Barry Group, a Canadian Fishing Company, sold 1900t of turbot quota to two other offshore fishing enterprises for in excess of $10 million. The Minister approved the transfer in late January 2008 and after completing the usual searches, the purchasers completed the transaction in early March 2008, more than 30 days after the Minister’s decision. On March 14, 2008, the Nunavut Wildlife Management Board (“NWMB”) filed an application for judicial review, on the grounds that it was not adequately consulted. On its face, NWMB would not appear to be a party directly affected by the quota transfer approval decision, however the court held that it was and that the application was not beyond the normal 30 day time limit for such applications because NWMB was not aware of the decision until Feb. 18, 2008. None of the commercial parties had any notice of the NWMB interest until they received notice of the application for judicial review.

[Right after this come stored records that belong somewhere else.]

-- pv_equiv track=rewrite | github.com/prasadgganthade/Python_projects | Check_digit_divide_num.py | check_if_all_digit_divide_num
-- ===== SOURCE A (Python) =====
-- def check_if_all_digit_divide_num(num):
--     temp = num
--
--     while temp > 0:
--         if temp % 10 == 0:
--             return 'No'
--         else:
--             last_digit = temp % 10
--             if num % last_digit == 0:
--                 temp //= 10
--                 continue
--             else:
--                 return 'No'
--     return 'Yes'
-- ===== SOURCE B (Python) =====
-- def check_if_all_digit_divide_num(num):
--     if num <= 0:
--         return 'Yes'
--     for ch in str(num):
--         d = ord(ch) - ord('0')
--         if d == 0 or num % d != 0:
--             return 'No'
--     return 'Yes'
-- ===== Notes on version B (the rewrite author's own statement) =====
-- stated objective: idiomatic
-- what changed: B guards num <= 0 and then scans the decimal string of num most-significant-digit-first, converting characters to digits, instead of peeling digits least-significant-first with %10 and //10 in a while loop.
import Mathlib
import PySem

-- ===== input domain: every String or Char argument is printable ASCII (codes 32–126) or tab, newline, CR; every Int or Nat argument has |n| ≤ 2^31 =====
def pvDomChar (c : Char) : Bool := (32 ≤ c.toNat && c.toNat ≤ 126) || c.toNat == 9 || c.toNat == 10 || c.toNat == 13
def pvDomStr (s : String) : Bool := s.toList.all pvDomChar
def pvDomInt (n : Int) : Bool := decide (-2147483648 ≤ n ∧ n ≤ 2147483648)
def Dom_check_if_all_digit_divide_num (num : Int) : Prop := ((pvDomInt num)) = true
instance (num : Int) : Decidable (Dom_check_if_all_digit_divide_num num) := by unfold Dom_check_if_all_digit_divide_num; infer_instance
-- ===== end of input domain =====

-- B replaces A's least-significant-first %10///10 while-loop by a scan over the decimal
-- string of num (idiomatic, same cost); return value only, neither mutates anything.

-- ===== PORT A =====
-- A's while-loop over temp, peeling the last digit each iteration.
def pvALoop (num temp : Int) : String :=
  if _h : temp > 0 then
    if PySem.Int.mod temp 10 = 0 then "No"
    else
      -- last_digit = temp % 10
      if PySem.Int.mod num (PySem.Int.mod temp 10) = 0 then
        pvALoop num (PySem.Int.floordiv temp 10)
      else "No"
  else "Yes"
  termination_by temp.toNat
  decreasing_by
    have h10 : PySem.Int.floordiv temp 10 = temp / 10 :=
      PySem.Int.floordiv_eq_ediv_of_pos (by norm_num)
    rw [h10]; omega

def check_if_all_digit_divide_num (num : Int) : String :=
  pvALoop num num

-- ===== PORT B =====
-- B's for-loop over the characters of str(num), most significant digit first.
def pvBLoop (num : Int) (cs : List Char) : String :=
  match cs with
  | [] => "Yes"
  | c :: rest =>
    let d : Int := (c.toNat : Int) - 48   -- ord(ch) - ord('0')
    if d = 0 ∨ PySem.Int.mod num d ≠ 0 then "No"
    else pvBLoop num rest

def check_if_all_digit_divide_num_alt (num : Int) : String :=
  if num ≤ 0 then "Yes"
  else pvBLoop num (PySem.Int.toStr num).toList

-- ===== PRECONDITION & SPEC =====
def Spec_check_if_all_digit_divide_num (num : Int) (out : String) : Prop := out = check_if_all_digit_divide_num_alt num
instance (num : Int) (out : String) : Decidable (Spec_check_if_all_digit_divide_num num out) := by unfold Spec_check_if_all_digit_divide_num; infer_instance

-- ===== CLAIM (what is proved, stated in full; the proofs are below) =====
def Claim_equal_check_if_all_digit_divide_num : Prop := ∀ (num : Int), Dom_check_if_all_digit_divide_num num → Spec_check_if_all_digit_divide_num num (check_if_all_digit_divide_num num)

-- ===== LEMMAS AND PROOFS =====

-- the common yardstick: every base-10 digit d of n is nonzero and divides num
def pvGood (num : Int) (d : Nat) : Bool := decide (d ≠ 0) && decide ((d : Int) ∣ num)

theorem pvALoop_char (num temp : Int) :
    pvALoop num temp =
      (if (Nat.digits 10 temp.toNat).all (pvGood num) then "Yes" else "No") := by
  by_cases h : temp > 0
  · have hlt : (temp / 10).toNat < temp.toNat := by omega
    have ih := pvALoop_char num (temp / 10)
    rw [pvALoop]
    have h10 : PySem.Int.floordiv temp 10 = temp / 10 :=
      PySem.Int.floordiv_eq_ediv_of_pos (by norm_num)
    have hm : PySem.Int.mod temp 10 = temp % 10 :=
      PySem.Int.mod_eq_emod_of_pos (by norm_num)
    have hdig : Nat.digits 10 temp.toNat = temp.toNat % 10 :: Nat.digits 10 (temp.toNat / 10) :=
      Nat.digits_def' (by norm_num) (by omega)
    have htn : ((temp.toNat % 10 : Nat) : Int) = temp % 10 := by
      push_cast; omega
    have htq : (temp / 10).toNat = temp.toNat / 10 := by omega
    rw [hdig, List.all_cons]
    simp only [h, dif_pos, h10, hm, ih, htq, pvGood]
    by_cases hz : temp % 10 = 0
    · have : temp.toNat % 10 = 0 := by omega
      simp [hz, this]
    · have hnz : temp.toNat % 10 ≠ 0 := by omega
      rw [if_neg hz]
      have hmaxt : max temp 0 = temp := max_eq_left (le_of_lt h)
      by_cases hdvd : ((temp.toNat % 10 : Nat) : Int) ∣ num
      · have hmod : PySem.Int.mod num (temp % 10) = 0 := by
          rw [← htn, PySem.Int.mod_eq_zero_iff_dvd]; exact hdvd
        have hdvd2 : temp % 10 ∣ num := htn ▸ hdvd
        simp [hmod, hnz, hdvd2, hmaxt]
      · have hmod : PySem.Int.mod num (temp % 10) ≠ 0 := by
          rw [← htn, Ne, PySem.Int.mod_eq_zero_iff_dvd]; exact hdvd
        have hdvd2 : ¬ temp % 10 ∣ num := htn ▸ hdvd
        simp [hmod, hnz, hdvd2, hmaxt]
  · rw [pvALoop]
    have : temp.toNat = 0 := by omega
    simp [h, this]
  termination_by temp.toNat

theorem pvBLoop_char (num : Int) (cs : List Char) :
    pvBLoop num cs =
      (if cs.all (fun c => decide (((c.toNat : Int) - 48 ≠ 0) ∧ PySem.Int.mod num ((c.toNat : Int) - 48) = 0)) then "Yes" else "No") := by
  induction cs with
  | nil => simp [pvBLoop]
  | cons c rest ih =>
    rw [pvBLoop, List.all_cons, ih]
    by_cases h1 : ((c.toNat : Int) - 48 = 0) ∨ PySem.Int.mod num ((c.toNat : Int) - 48) ≠ 0
    · simp only [if_pos h1]
      have : ¬ (((c.toNat : Int) - 48 ≠ 0) ∧ PySem.Int.mod num ((c.toNat : Int) - 48) = 0) := by tauto
      simp [this]
    · simp only [if_neg h1]
      have : (((c.toNat : Int) - 48 ≠ 0) ∧ PySem.Int.mod num ((c.toNat : Int) - 48) = 0) := by tauto
      simp [this]

-- (Nat.digitChar d).toNat = d + 48 for decimal digits
theorem pvDigitChar_toNat (d : Nat) (h : d < 10) : (Nat.digitChar d).toNat = d + 48 := by
  interval_cases d <;> decide

theorem pvAll_congr_mem {α : Type} (l : List α) (p q : α → Bool)
    (h : ∀ a ∈ l, p a = q a) : l.all p = l.all q := by
  induction l with
  | nil => rfl
  | cons a t ih => simp_all [List.all_cons]

-- B's per-character test on digitChar d agrees with pvGood d for a decimal digit d
theorem pvElem (num : Int) (d : Nat) (hlt : d < 10) :
    ((fun c => decide (((c.toNat : Int) - 48 ≠ 0) ∧ PySem.Int.mod num ((c.toNat : Int) - 48) = 0)) ∘ Nat.digitChar) d
      = pvGood num d := by
  have htn : (Nat.digitChar d).toNat = d + 48 := pvDigitChar_toNat d hlt
  have hsub : ((Nat.digitChar d).toNat : Int) - 48 = (d : Int) := by
    rw [htn]; push_cast; ring
  simp only [Function.comp, hsub, pvGood]
  by_cases hz : d = 0
  · simp [hz]
  · have hdz : (d : Int) ≠ 0 := by exact_mod_cast hz
    by_cases hdvd : (d : Int) ∣ num
    · have : PySem.Int.mod num (d : Int) = 0 := (PySem.Int.mod_eq_zero_iff_dvd num d).mpr hdvd
      simp [this, hz, hdvd]
    · have : PySem.Int.mod num (d : Int) ≠ 0 := by
        rw [Ne, PySem.Int.mod_eq_zero_iff_dvd]; exact hdvd
      simp [this, hz, hdvd]

-- Nat.toDigits 10 n lists the base-10 digits MSB-first (n > 0)
theorem pvToDigitsCore_eq (f : Nat) : ∀ (n : Nat) (acc : List Char), 0 < n → n < f →
    Nat.toDigitsCore 10 f n acc = ((Nat.digits 10 n).map Nat.digitChar).reverse ++ acc := by
  induction f with
  | zero => intro n acc h1 h2; omega
  | succ f ih =>
    intro n acc h1 h2
    rw [Nat.toDigitsCore]
    have hdig : Nat.digits 10 n = n % 10 :: Nat.digits 10 (n / 10) :=
      Nat.digits_def' (by norm_num) h1
    by_cases hq : n / 10 = 0
    · simp [hq, hdig, Nat.digits_zero]
    · rw [if_neg hq, ih (n / 10) _ (by omega) (by omega), hdig]
      simp

theorem pvToDigits_eq (n : Nat) (h : 0 < n) :
    Nat.toDigits 10 n = ((Nat.digits 10 n).map Nat.digitChar).reverse := by
  rw [Nat.toDigits, pvToDigitsCore_eq (n + 1) n [] h (by omega)]
  simp

-- ===== VERDICT (by name: the statement is the Claim_ definition above) =====
theorem pvMain (num : Int) :
    check_if_all_digit_divide_num num = check_if_all_digit_divide_num_alt num := by
  unfold check_if_all_digit_divide_num check_if_all_digit_divide_num_alt
  by_cases hle : num ≤ 0
  · have h0 : num.toNat = 0 := by omega
    rw [if_pos hle, pvALoop_char, h0]
    simp
  · rw [if_neg hle, pvALoop_char, pvBLoop_char]
    have hpos : 0 < num := by omega
    have hchars : (PySem.Int.toStr num).toList = Nat.toDigits 10 num.toNat := by
      rw [PySem.Int.toList_toStr, PySem.Int.toChars, if_neg (by omega)]
    rw [hchars, pvToDigits_eq num.toNat (by omega), List.all_reverse, List.all_map]
    have hcond : (Nat.digits 10 num.toNat).all
        ((fun c => decide (((c.toNat : Int) - 48 ≠ 0) ∧ PySem.Int.mod num ((c.toNat : Int) - 48) = 0)) ∘ Nat.digitChar)
        = (Nat.digits 10 num.toNat).all (pvGood num) :=
      pvAll_congr_mem _ _ _ (fun d hd => pvElem num d (Nat.digits_lt_base (by norm_num) hd))
    rw [hcond]

theorem check_if_all_digit_divide_num_spec : Claim_equal_check_if_all_digit_divide_num := by
  intro num _
  unfold Spec_check_if_all_digit_divide_num
  exact pvMain num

The Court held that the lack of consultation did not violate Article 15.3.4 of the Nunavut Land Claims Agreement because the quota transfer did not affect the substance or value of the Inuit harvesting rights and opportunities. As a result, the Court did not overturn the Minister’s decision. 

However, given new concerns raised by the applicant, the Court  held that in the future  the Minister should broaden his or her consultations with NWMB so as to give the Nunavut an opportunity to explore the possibilities of purchasing  quota from quota holders that no longer wished to remain in the fishery.

Offences - Misc. - Definition of "Fishing"- Requirement for Dockside Observer when transferring Fish to another vessel at Sea

R v. Fitzpatrick, 2009 CANLII 2686 [link]

This case involved a father and son with long line crab fishing vessels who fished together.  Since only the father's vessel was equipped with a power hauler, they surreptitiously used the father's vessel for hauling both sets of traps and then transferred some of the crab to the son' s boat to be landed by the son. Applying the broad definition of "fishing" from the Frederich Gerring Jr. (1807), 27 S.C.R. 271 and other cases, the court held that when the father was hauling his son's gear he was fishing.  Since he was not licensed to fish that gear, he was fishing illegally.  In addition, when he transferred the fish that he had hauled at sea to his son's boat, he breached a licence condition that require him to have a dockside observer present when offloading crab.